Introduction: Fluid overload (FO), a state of pathologic positive cumulative fluid balance (CFB), is common in Pediatric Intensive Care Units (PICU) and associated with morbidity and mortality. Because different PICUs may have unique needs, barriers, and limitations to accurately report fluid balance (FB) and reduce FO, understanding the drivers of positive FB is needed. We hypothesize CFB >5% and >10% is common within initial days of PICU admission, but that reasons for high %CFB will vary across sites, as will barriers to accurate FB recording and opportunities to improve FB recording and management. Methods: Concurrent mixed methods study utilizing a retrospective observational cohort design and prospective interview and survey design performed at four tertiary pediatric ICUs. FB data was extracted from the electronic health record. A federated data collection framework allowed for rapid data aggregation.
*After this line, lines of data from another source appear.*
-- pv_equiv track=rewrite | github.com/brunohadlich/Programming-Studies | algorithms/suffix_array.py | sortDouble
-- ===== SOURCE A (Python) =====
-- def sortDouble(s, l, order, class_):
--     len_s = len(s)
--     count = [0] * len_s
--     newOrder = [0] * len_s
--     for i in range(0, len_s):
--         count[class_[i]] = count[class_[i]] + 1
--     for j in range(1, len_s):
--         count[j] = count[j] + count[j - 1]
--     for i in range(len_s - 1, -1, -1):
--         start = (order[i] - l + len_s) % len_s
--         cl = class_[start]
--         count[cl] = count[cl] - 1
--         newOrder[count[cl]] = start
--     return newOrder
-- ===== SOURCE B (Python) =====
-- def sortDouble(s, l, order, class_):
--     n = len(s)
--     starts = [(order[i] - l + n) % n for i in range(n)]
--     return sorted(starts, key=lambda st: class_[st])
-- ===== Notes on version B (the rewrite author's own statement) =====
-- stated objective: simpler
-- what changed: Replaces the three-pass counting sort (histogram, prefix sums, backward fill into a preallocated array) by building the rotated start positions once and handing them to Python's built-in stable sort keyed on their class.
-- outside the precondition, e.g. on sortDouble('xx', 2, [-3, -2], [-2, 0]): A returns [1, 0], B returns [0, 1]; on sortDouble('xxxx', 2, [1, 0, 3, 0], [3, 2, 1, 0]): A returns [3, 2, 1, 0], B returns [3, 2, 2, 1]
import Mathlib
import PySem

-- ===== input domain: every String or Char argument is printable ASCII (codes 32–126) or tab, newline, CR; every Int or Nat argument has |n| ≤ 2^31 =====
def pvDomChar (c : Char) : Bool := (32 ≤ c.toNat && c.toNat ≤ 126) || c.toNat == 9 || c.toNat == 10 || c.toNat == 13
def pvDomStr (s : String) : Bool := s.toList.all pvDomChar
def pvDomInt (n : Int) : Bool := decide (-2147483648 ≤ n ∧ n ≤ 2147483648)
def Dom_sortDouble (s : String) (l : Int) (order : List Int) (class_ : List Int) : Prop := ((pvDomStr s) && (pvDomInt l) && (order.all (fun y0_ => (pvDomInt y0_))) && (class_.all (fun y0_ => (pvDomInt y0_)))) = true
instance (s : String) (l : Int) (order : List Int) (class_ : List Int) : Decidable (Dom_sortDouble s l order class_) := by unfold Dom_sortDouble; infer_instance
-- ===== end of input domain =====

-- B replaces A's three-pass counting sort by one stable comparison sort of the rotated
-- start positions keyed on their class (simpler; same return value on Pre_).

-- ===== PORT A =====
def sortDouble (s : String) (l : Int) (order : List Int) (class_ : List Int) : List Int :=
  let len_s : Int := PySem.Str.len s
  let count : List Int := PySem.List.pyRepeat [(0 : Int)] len_s
  let newOrder : List Int := PySem.List.pyRepeat [(0 : Int)] len_s
  let count := (PySem.List.pyRange 0 len_s 1).foldl (fun count i =>
      PySem.List.pySetD count (PySem.List.pyGetD class_ i 0)
        (PySem.List.pyGetD count (PySem.List.pyGetD class_ i 0) 0 + 1)) count
  let count := (PySem.List.pyRange 1 len_s 1).foldl (fun count j =>
      PySem.List.pySetD count j
        (PySem.List.pyGetD count j 0 + PySem.List.pyGetD count (j - 1) 0)) count
  let res := (PySem.List.pyRange (len_s - 1) (-1) (-1)).foldl (fun (p : List Int × List Int) i =>
      let start := PySem.Int.mod (PySem.List.pyGetD order i 0 - l + len_s) len_s
      let cl := PySem.List.pyGetD class_ start 0
      let count' := PySem.List.pySetD p.1 cl (PySem.List.pyGetD p.1 cl 0 - 1)
      let newOrder' := PySem.List.pySetD p.2 (PySem.List.pyGetD count' cl 0) start
      (count', newOrder')) (count, newOrder)
  res.2

-- ===== PORT B =====
def sortDouble_alt (s : String) (l : Int) (order : List Int) (class_ : List Int) : List Int :=
  let len_s : Int := PySem.Str.len s
  let starts : List Int := (PySem.List.pyRange 0 len_s 1).map
      (fun i => PySem.Int.mod (PySem.List.pyGetD order i 0 - l + len_s) len_s)
  PySem.List.sorted starts (fun st => PySem.List.pyGetD class_ st 0) false

-- ===== PRECONDITION & SPEC =====
-- Pre_ excludes inputs on which A raises IndexError (order/class_ shorter than s, or class
-- values outside [0, len(s))), and two corners where A still returns but its value is an
-- accident of its implementation: negative class values reached via Python's negative-index
-- wraparound into the count array, and rotated start positions that collide modulo len(s),
-- where A's backward fill leaves stale zeros and overwritten slots.
def Pre_sortDouble (s : String) (l : Int) (order : List Int) (class_ : List Int) : Prop :=
  let n := s.toList.length
  n ≤ order.length ∧ n ≤ class_.length ∧
  (∀ x ∈ class_.take n, 0 ≤ x ∧ x < (n : Int)) ∧
  ((order.take n).map (fun o => PySem.Int.mod (o - l + (n : Int)) (n : Int))).Nodup
instance (s : String) (l : Int) (order : List Int) (class_ : List Int) : Decidable (Pre_sortDouble s l order class_) := by unfold Pre_sortDouble; infer_instance

def pvWitness_sortDouble : String × Int × List Int × List Int := ("ab", 1, [0, 1], [0, 1])

def Spec_sortDouble (s : String) (l : Int) (order : List Int) (class_ : List Int) (out : List Int) : Prop := out = sortDouble_alt s l order class_
instance (s : String) (l : Int) (order : List Int) (class_ : List Int) (out : List Int) : Decidable (Spec_sortDouble s l order class_ out) := by unfold Spec_sortDouble; infer_instance

-- ===== CLAIM (what is proved, stated in full; the proofs are below) =====
def Claim_equal_sortDouble : Prop := ∀ (s : String) (l : Int) (order : List Int) (class_ : List Int), Dom_sortDouble s l order class_ → Pre_sortDouble s l order class_ → Spec_sortDouble s l order class_ (sortDouble s l order class_)

-- ===== LEMMAS AND PROOFS =====

def bucketCat (key : Int → Int) (N : Int) (ss : List Int) : List Int :=
  (PySem.List.pyRange 0 N 1).flatMap (fun c => ss.filter (fun x => key x == c))

theorem insertBy_cons {α : Type} (before : α → α → Bool) (x y : α) (ys : List α) :
    PySem.List.insertBy before x (y :: ys) =
      if before x y then x :: y :: ys else y :: PySem.List.insertBy before x ys := rfl

theorem insertBy_append_left {α : Type} (before : α → α → Bool) (x : α) (L1 L2 : List α)
    (h : ∀ y ∈ L1, before x y = false) :
    PySem.List.insertBy before x (L1 ++ L2) = L1 ++ PySem.List.insertBy before x L2 := by
  induction L1 with
  | nil => simp
  | cons y t ih =>
    rw [List.cons_append, insertBy_cons, h y (by simp), ih (fun z hz => h z (by simp [hz]))]
    simp

theorem insertBy_all_before {α : Type} (before : α → α → Bool) (x : α) (L : List α)
    (h : ∀ y ∈ L, before x y = true) :
    PySem.List.insertBy before x L = x :: L := by
  cases L with
  | nil => rfl
  | cons y t => rw [insertBy_cons, h y (by simp)]; simp

theorem sorted_eq_bucketCat (key : Int → Int) (N : Int) (ss : List Int)
    (hk : ∀ x ∈ ss, 0 ≤ key x ∧ key x < N) :
    PySem.List.sorted ss key false = bucketCat key N ss := by
  rw [PySem.List.sorted_eq_foldl_insertBy]
  induction ss using List.reverseRecOn with
  | nil => simp [bucketCat]
  | append_singleton xs x ih =>
    have hk' : ∀ y ∈ xs, 0 ≤ key y ∧ key y < N := fun y hy => hk y (by simp [hy])
    rw [List.foldl_append, List.foldl_cons, List.foldl_nil, ih hk']
    obtain ⟨hx0, hxN⟩ := hk x (by simp)
    have hsplit : PySem.List.pyRange 0 N 1 =
        PySem.List.pyRange 0 (key x) 1 ++ key x :: PySem.List.pyRange (key x + 1) N 1 := by
      rw [PySem.List.pyRange_one_append 0 (key x) N hx0 (le_of_lt hxN),
        PySem.List.pyRange_one_cons hxN]
    unfold bucketCat
    rw [hsplit, List.flatMap_append, List.flatMap_append, List.flatMap_cons, List.flatMap_cons]
    rw [insertBy_append_left _ x _ _ (by
      intro y hy
      rcases List.mem_flatMap.1 hy with ⟨c, hc, hyc⟩
      have hcx : c ≤ key x := le_of_lt (PySem.List.mem_pyRange_one.1 hc).2
      have : key y = c := by
        have := List.of_mem_filter hyc; simpa using this
      simp [this]; omega)]
    rw [insertBy_append_left _ x _ _ (by
      intro y hy
      have : key y = key x := by have := List.of_mem_filter hy; simpa using this
      simp [this])]
    rw [insertBy_all_before _ x _ (by
      intro y hy
      rcases List.mem_flatMap.1 hy with ⟨c, hc, hyc⟩
      have hcx : key x < c := by have := (PySem.List.mem_pyRange_one.1 hc).1; omega
      have : key y = c := by have := List.of_mem_filter hyc; simpa using this
      simp [this]; omega)]
    have h1 : ∀ c ∈ PySem.List.pyRange 0 (key x) 1,
        (xs ++ [x]).filter (fun z => key z == c) = xs.filter (fun z => key z == c) := by
      intro c hc
      have : c < key x := (PySem.List.mem_pyRange_one.1 hc).2
      simp [List.filter_append]
      omega
    have h2 : ∀ c ∈ PySem.List.pyRange (key x + 1) N 1,
        (xs ++ [x]).filter (fun z => key z == c) = xs.filter (fun z => key z == c) := by
      intro c hc
      have : key x < c := by have := (PySem.List.mem_pyRange_one.1 hc).1; omega
      simp [List.filter_append]
      omega
    rw [List.flatMap_congr h1, List.flatMap_congr h2]
    have h3 : (xs ++ [x]).filter (fun z => key z == key x) =
        xs.filter (fun z => key z == key x) ++ [x] := by
      simp [List.filter_append]
    rw [h3]
    simp



-- array-as-table lemmas
theorem mapRange_pyGetD (n : Nat) (g : Nat → Int) (i : Int) (h0 : 0 ≤ i) (h1 : i < (n : Int)) :
    PySem.List.pyGetD ((List.range n).map g) i 0 = g i.toNat := by
  rw [PySem.List.pyGetD_eq_getElem _ _ h0 (by simpa using h1)]
  have h2 : i.toNat < n := by omega
  simp

theorem mapRange_pySetD (n : Nat) (g : Nat → Int) (i v : Int) (h0 : 0 ≤ i) (h1 : i < (n : Int)) :
    PySem.List.pySetD ((List.range n).map g) i v =
      (List.range n).map (fun (c : Nat) => if (c : Int) = i then v else g c) := by
  rw [PySem.List.pySetD_of_nonneg _ _ h0]
  apply List.ext_getElem (by simp)
  intro k hk1 hk2
  simp only [List.getElem_set, List.getElem_map, List.getElem_range]
  have hk : k < n := by simpa using hk2
  by_cases h : i.toNat = k
  · have : (k : Int) = i := by omega
    simp [h, this]
  · have : ¬ ((k : Int) = i) := by omega
    simp [h, this]
-- pv_equiv track=rewrite | github.com/ShirishDX007/python_dsa | Numbers/sum_num_list.py | list_nums
-- ===== SOURCE A (Python) =====
-- def list_nums(nums, sum_num):
--     result = []
--     for i in range(len(nums)):
--         for j in range(i+1, len(nums)):
--             if nums[i] + nums[j] == sum_num:
--                 c = (nums[i], nums[j])
--                 result.append(c)
--     return result
-- ===== SOURCE B (Python) =====
-- def list_nums(nums, sum_num):
--     pos = {}
--     for j, v in enumerate(nums):
--         pos.setdefault(v, []).append(j)
--     result = []
--     for i, v in enumerate(nums):
--         t = sum_num - v
--         for j in pos.get(t, ()):
--             if j > i:
--                 result.append((v, t))
--     return result
-- ===== Notes on version B (the rewrite author's own statement) =====
-- stated objective: faster
-- what changed: Replaces the O(n^2) nested index scan by a one-pass dict indexing positions by value, then for each element scanning only the bucket of its complement sum_num - v, so the inner scan over all later indices disappears.
import Mathlib
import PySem

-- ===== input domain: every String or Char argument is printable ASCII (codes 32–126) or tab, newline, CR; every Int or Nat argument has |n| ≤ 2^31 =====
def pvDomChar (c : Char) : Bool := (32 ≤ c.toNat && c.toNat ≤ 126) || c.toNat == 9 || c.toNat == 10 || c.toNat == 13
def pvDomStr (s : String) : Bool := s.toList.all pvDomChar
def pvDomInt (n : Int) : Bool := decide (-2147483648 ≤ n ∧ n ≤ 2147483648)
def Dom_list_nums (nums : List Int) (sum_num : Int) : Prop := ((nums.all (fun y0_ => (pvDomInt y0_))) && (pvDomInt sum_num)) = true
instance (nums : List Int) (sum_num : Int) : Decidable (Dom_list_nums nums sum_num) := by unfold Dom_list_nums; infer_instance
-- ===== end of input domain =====

-- B indexes positions by value in one pass, then scans only the complement's bucket per element (faster; A rescans the whole tail per element).

-- ===== PORT A =====
def list_nums (nums : List Int) (sum_num : Int) : List (Int × Int) :=
  (PySem.List.pyRange 0 nums.length 1).foldl (fun result i =>
    (PySem.List.pyRange (i+1) nums.length 1).foldl (fun result j =>
      if PySem.List.pyGetD nums i 0 + PySem.List.pyGetD nums j 0 = sum_num then
        result ++ [(PySem.List.pyGetD nums i 0, PySem.List.pyGetD nums j 0)]
      else result) result) []

-- ===== PORT B =====
-- pos = {}; for j, v in enumerate(nums): pos.setdefault(v, []).append(j)
def pvBuildPos (nums : List Int) : PySem.Dict Int (List Int) :=
  (PySem.List.enumerate nums).foldl
    (fun pos jv => pos.insert jv.2 (pos.getD jv.2 [] ++ [jv.1])) PySem.Dict.empty

def list_nums_alt (nums : List Int) (sum_num : Int) : List (Int × Int) :=
  let pos := pvBuildPos nums
  (PySem.List.enumerate nums).foldl (fun result iv =>
    ((pos.getD (sum_num - iv.2) []).foldl (fun result j =>
      if iv.1 < j then result ++ [(iv.2, sum_num - iv.2)] else result) result)) []

-- ===== PRECONDITION & SPEC =====
def Spec_list_nums (nums : List Int) (sum_num : Int) (out : List (Int × Int)) : Prop := out = list_nums_alt nums sum_num
instance (nums : List Int) (sum_num : Int) (out : List (Int × Int)) : Decidable (Spec_list_nums nums sum_num out) := by unfold Spec_list_nums; infer_instance

-- ===== CLAIM (what is proved, stated in full; the proofs are below) =====
def Claim_equal_list_nums : Prop := ∀ (nums : List Int) (sum_num : Int), Dom_list_nums nums sum_num → Spec_list_nums nums sum_num (list_nums nums sum_num)

-- ===== LEMMAS AND PROOFS =====

-- the bucket of t after folding any pair list: old bucket ++ first components of pairs whose value is t
theorem pvBucket_foldl (t : Int) (l : List (Int × Int)) (d : PySem.Dict Int (List Int)) :
    ((l.foldl (fun pos jv => pos.insert jv.2 (pos.getD jv.2 [] ++ [jv.1])) d).getD t [])
      = d.getD t [] ++ ((l.filter (fun p => p.2 == t)).map (·.1)) := by
  induction l generalizing d with
  | nil => simp
  | cons p l ih =>
      simp only [List.foldl_cons, ih, List.filter_cons]
      by_cases h : p.2 = t
      · subst h
        simp [PySem.Dict.getD_insert_self]
      · simp [PySem.Dict.getD_insert, h, Ne.symm h]

theorem pvBucket (nums : List Int) (t : Int) :
    (pvBuildPos nums).getD t []
      = (PySem.List.pyRange 0 nums.length 1).filter (fun j => PySem.List.pyGetD nums j 0 == t) := by
  rw [pvBuildPos, PySem.List.enumerate_eq_map_pyRange (d := 0), pvBucket_foldl]
  simp [List.filter_map, Function.comp_def, List.map_map]

-- 'if P: out.append(x)' over a decidable Prop test, as filter-then-map
theorem pvFoldlAppendIte {a b : Type} (p : a → Prop) [DecidablePred p] (f : a → b)
    (l : List a) (acc : List b) :
    l.foldl (fun acc x => if p x then acc ++ [f x] else acc) acc
      = acc ++ (l.filter (fun x => decide (p x))).map f := by
  induction l generalizing acc with
  | nil => simp
  | cons x l ih => by_cases h : p x <;> simp [h, ih]

-- ===== VERDICT (by name: the statement is the Claim_ definition above) =====
theorem list_nums_spec : Claim_equal_list_nums := by
  intro nums sum_num _
  show _ = _
  rw [list_nums_alt, PySem.List.enumerate_eq_map_pyRange (d := 0), List.foldl_map, list_nums]
  apply PySem.List.foldl_congr_mem
  intro acc i hi
  dsimp only
  rw [PySem.List.mem_pyRange_one] at hi
  rw [pvBucket]
  rw [pvFoldlAppendIte (fun j => PySem.List.pyGetD nums i 0 + PySem.List.pyGetD nums j 0 = sum_num)
        (fun j => (PySem.List.pyGetD nums i 0, PySem.List.pyGetD nums j 0)),
      pvFoldlAppendIte (fun j => i < j)
        (fun _ => (PySem.List.pyGetD nums i 0, sum_num - PySem.List.pyGetD nums i 0))]
  congr 1
  rw [List.filter_filter]
  rw [PySem.List.pyRange_one_append 0 (i+1) nums.length (by omega) (by omega),
      List.filter_append]
  have h1 : (PySem.List.pyRange 0 (i+1) 1).filter
      (fun j => decide (i < j) && (PySem.List.pyGetD nums j 0 == sum_num - PySem.List.pyGetD nums i 0)) = [] := by
    apply List.filter_eq_nil_iff.mpr
    intro j hj
    rw [PySem.List.mem_pyRange_one] at hj
    simp only [Bool.and_eq_true, decide_eq_true_eq]
    omega
  rw [h1, List.nil_append]
  have h2 : ∀ j ∈ PySem.List.pyRange (i+1) nums.length 1,
      (decide (PySem.List.pyGetD nums i 0 + PySem.List.pyGetD nums j 0 = sum_num))
        = (decide (i < j) && (PySem.List.pyGetD nums j 0 == sum_num - PySem.List.pyGetD nums i 0)) := by
    intro j hj
    rw [PySem.List.mem_pyRange_one] at hj
    have hij : i < j := by omega
    simp only [hij, decide_true, Bool.true_and]
    rw [Bool.eq_iff_iff]
    simp only [decide_eq_true_eq, beq_iff_eq]
    omega
  rw [List.filter_congr h2]
  apply List.map_congr_left
  intro j hj
  rw [List.mem_filter, Bool.and_eq_true] at hj
  have := hj.2.2
  simp only [beq_iff_eq] at this
  rw [this]
theorem pvRowsF_eq_B (t : List Char) (toks : List String) (r0 : List Bool) :
    pvRowsF t toks r0 = toks.foldl (fun r s => pvStepB t s.toList r) r0 := by
  induction toks generalizing r0 with
  | nil => rfl
  | cons s toks ih => simp only [pvRowsF, List.foldl_cons, pvStep_eq]

-- invariant of A's outer loop over the dp table
theorem pvAfold (t : List Char) (S : List String) (m : Nat) (hm : m ≤ S.length) :
    ((List.range' 1 m).foldl
        (fun dp i => dp.set i (pvStepA t ((S.getD (i - 1) "").toList)
          (dp.getD (i - 1) []) (dp.getD i [])))
        ((List.replicate (S.length + 1) (List.replicate (t.length + 1) false)).set 0
          ((List.replicate (t.length + 1) false).set 0 true))).length = S.length + 1 ∧
    ∀ k, k ≤ S.length →
      ((List.range' 1 m).foldl
        (fun dp i => dp.set i (pvStepA t ((S.getD (i - 1) "").toList)
          (dp.getD (i - 1) []) (dp.getD i [])))
        ((List.replicate (S.length + 1) (List.replicate (t.length + 1) false)).set 0
          ((List.replicate (t.length + 1) false).set 0 true))).getD k [] =
        if k ≤ m then pvRowsF t (S.take k) ((List.replicate (t.length + 1) false).set 0 true)
        else List.replicate (t.length + 1) false := by
  induction m with
  | zero =>
    rw [List.range'_zero, List.foldl_nil]
    refine ⟨by simp, ?_⟩
    intro k hk
    rw [pvGetD_set]
    by_cases hk0 : k = 0
    · subst hk0
      simp [pvRowsF]
    · simp only [show ¬((0:Nat) = k ∧ 0 < (List.replicate (S.length + 1)
        (List.replicate (t.length + 1) false)).length) from fun h => hk0 h.1.symm, if_false,
        Nat.le_zero, hk0, if_false]
      simp [List.getD_eq_getElem?_getD, List.getElem?_replicate, Nat.lt_succ_of_le hk]
  | succ m ih =>
    obtain ⟨ihl, ihg⟩ := ih (by omega)
    have hrc : List.range' 1 (m + 1) = List.range' 1 m ++ [1 + m] := by
      have := List.range'_concat (s := 1) (n := m) (step := 1)
      simpa using this
    rw [hrc, List.foldl_append, List.foldl_cons, List.foldl_nil]
    have hm1 : (1 + m) - 1 = m := by omega
    rw [hm1]
    have hrowm := ihg m (by omega)
    rw [if_pos (le_refl m)] at hrowm
    have hrowm1 := ihg (1 + m) (by omega)
    rw [if_neg (by omega)] at hrowm1
    constructor
    · rw [List.length_set, ihl]
    · intro k hk
      rw [pvGetD_set, hrowm, hrowm1, ihl]
      by_cases hke : 1 + m = k
      · subst hke
        rw [if_pos ⟨rfl, by omega⟩, if_pos (by omega)]
        have htake : S.take (1 + m) = S.take m ++ [S[m]'(by omega)] := by
          rw [Nat.add_comm 1 m]
          rw [List.take_succ, List.getElem?_eq_getElem (by omega)]
          rfl
        rw [show S.getD m "" = S[m]'(by omega) from List.getD_eq_getElem S "" (by omega)]
        conv_rhs => rw [htake, pvRowsF, List.foldl_append, List.foldl_cons, List.foldl_nil]
        rfl
      · rw [if_neg (fun h => hke h.1), ihg k hk]
        by_cases hkm : k ≤ m
        · rw [if_pos hkm, if_pos (by omega)]
        · rw [if_neg hkm, if_neg (by omega)]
The primary outcome was %CFB on PICU days 1 and 2, defined as total intake minus total output divided by PICU admission weight. Chi-square test and Wilcoxon rank sum tests compared results across and within sites. Results: Amongst 3,071 PICU encounters, day 2 CFB >5% varied from 39% to 54% (p=0.03) and day 2 CFB >10% varied from 16% to 25% (p=0.04) across sites. Urine occurrence recordings and patients receiving >100% Holliday-Segar fluids on Day 1 differed across sites (p<0.001). Sites discussed overall FB and specific FB goals on rounds with differing frequency (42-73% and 19-39%, respectively), but they reported similar barriers to accurate FB reporting and achievable opportunities to improve FB measurements. Conclusion: Day 2 CFB >5% and >10% was common among PICU encounters but proportion of patients varied significantly across PICUs. Individual ICUs have different drivers of FO that must be targeted to improve FB management.

Competing Interest Statement

The authors have declared no competing interest.

Funding Statement

This study did not receive any funding

Author Declarations

I confirm all relevant ethical guidelines have been followed, and any necessary IRB and/or ethics committee approvals have been obtained.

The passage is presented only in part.